It contains 4 main layers with Hadoop Ecosystem Components which are interlinked in terms of Hadoop architecture. It comprises of various complex as well as evolving tools used for big data. These tools help big data engineers to provide big data solutions in a cost effective and fast manner.
Hadoop Ecosystem Components
The components of Hadoop Ecosystems are described here:
DATA STORAGE STAGE
HDFS
HDFS (Hadoop Distributed File System) is resilient, flexible file system specifically used for Hadoop applications. HDFS consists of a central node with its multiple data nodes. HDFS along with Hbase gives a strong structure to the big data systems. They also provide integration services and is used in real time big data applications. They are the core components of the Hadoop ecosystem. HDFS in general is a file system used to store and retrieve big data. It uses a master – slave architecture. It is based on java programming language.
HBase
Hbase is used as a column oriented data storage. HBase is also a core component of hadoop’s ecosystem.
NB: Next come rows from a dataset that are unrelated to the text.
theorem unikatyPiony_spec : Claim_equal_unikatyPiony := by
  unfold Claim_equal_unikatyPiony
  intro m _ hpre
  obtain ⟨h9, -⟩ := hpre
  unfold Spec_unikatyPiony
  rw [unikatyPiony_eq, unikatyPiony_alt_eq]
  have hc := czytaj_eq m h9
  have hlen9 : (czytajPiony m).length = 9 := by rw [hc]; simp
  have hsplit : List.range 9 = List.range m.length ++ (List.range (9 - m.length)).map (fun k => m.length + k) := by
    conv_lhs => rw [show 9 = m.length + (9 - m.length) by omega]
    rw [List.range_add]
  rw [hlen9, hsplit, List.foldl_append]
  -- the columns past the grid are empty: those steps do nothing
  have htail : ∀ (z : List (List (List Int))),
      ((List.range (9 - m.length)).map (fun k => m.length + k)).foldl
        (fun moz x => stepA ((czytajPiony m).getD x []) x moz) z = z := by
    intro z
    rw [PySem.List.foldl_congr_mem (g := fun acc _ => acc), PySem.List.foldl_ignore]
    intro acc x hx
    obtain ⟨k, hk, rfl⟩ := List.mem_map.mp hx
    have hzero : (czytajPiony m).getD (m.length + k) [] = [] := by
      rw [hc, getD_map_range']
      split_ifs with hlt9 hltn
      · omega
      · rfl
      · rfl
    rw [hzero, stepA_nil]
  rw [htail]
  apply PySem.List.foldl_congr_mem
  intro acc x hx
  have hxn : x < m.length := List.mem_range.mp hx
  have hcolA : (czytajPiony m).getD x [] = (List.range m.length).map (fun i => (m.getD i []).getD x []) := by
    rw [hc, getD_map_range' _ 9 x [], if_pos (by omega), if_pos hxn]
  have hcolB : ((List.range m.length).map (fun x => (List.range m.length).map
      (fun i => (m.getD i []).getD x []))).getD x []
      = (List.range m.length).map (fun i => (m.getD i []).getD x []) := by
    rw [getD_map_range' _ m.length x [], if_pos hxn]
  rw [hcolA, hcolB, stepAB _ _ _ h9]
It allows for dynamic changes which can be used for various applications. It was developed based on the Google’s BigTable architecture which is another storage system for unstructured data. Apache HBase provides great capabilities which is made on top of Hadoop and HDFS. Tech giants such as Facebook, Adobe and Twitter use HBase. Some advantages of HBase are consistency, high level of availability, IT operations support.
DATA PROCESSING STAGE
MapReduce
MapReduce has been developed by Apache to implement algorithms made in the Hadoop project. It is based on parallel processing and us used to send large amounts of data. MapReduce is used to process large amount of data over different systems across different locations. As the name suggests, MapReduce work in 2 main operations i.e. Map and Reduce. These operations occur in parallel by the worker nodes.
Hadoop YARN
Yet Another Resource Navigator (YARN) is used for management of hadoop. It is a core component of hadoop service. Components of YARN include Node Manager, Resource Manager, and Application Master. It enables Hadoop to process other purpose-built data processing system other than MapReduce. It allows running several different frameworks on the same hardware where Hadoop is deployed.
DATA ACCESS STAGE
Pig
pig is a platform for analysing large amounts of datasets of High level Language for data analysis. The structure is very optimal for data parallelization. Pig can also be said as an ETL tool which makes Hadoop more approachable and easier to understand to non technical users. Pig Latin is a variant of Pig which makes it a more interactive and script oriented environment which is also easier to understand for non programmers. Pig Latin loads and processes the input data using a series of operations to transform and provide the required output.
Hive
Hive is a data warehousing layer developed using HDFS and MapReduce that is used to support batch oriented processes. HiveQL is a SQL like query language used for used by Hive. It interacts via mappers and reducers. It provides SQL like access to structured data. It is very similar to traditional databases. It also uses mappers and reducers like the Hadoop ecosystem. It does not have very quick database access functionality. It can easily be used for data mining, analysis and real time processing.
Sqoop
Sqoop is a tool specifically made for data transfer operation. Data between the Hadoop and relational databases can be transferred using this tool. It uses command line interpreter, and executes queries sequentially. It can also be easily used by non programmers as well. It also relies on other Hadoop technologies such as MapReduce and HDFs.
DATA MANAGEMENT STAGE
Oozie
Oozie is another open source Apache Hadoop service. It is used to manage and process the submitted Hadoop jobs. It is highly scalable as well as extensible. It is basically a dataware service which has cross platform dependencies such as for HDFS, Pig and MapReduce.
Zookeeper
Zookeeper is used to coordinate working elements of distributed elements of Hadoop. It uses divide and conquer approach after a problem is assigned. It is open source and provides centralized service for providing configuration information, synchronization and group services over large clusters in distributed systems. Its primary goal is to make the systems easier to manage with reliable dissemination of changes.
Flume
Apache Flume is used for transferring big data from distributed to single centralized resources and repositories. It is very robust and fault tolerant and is used to collect, assemble and transfer data. It does real time data capturing in Hadoop. It is optimal to arrange a wide variety of data such as social networking, emails and business transactions. It can also be used for online data analytics. It is often used to move large amounts of streaming data into HDFS. An example where flume can be used is collecting logs data from different systems into HDFS for analysis.
The Hadoop Ecosystem Components are responsible for handling all the tasks required in Big Data Management.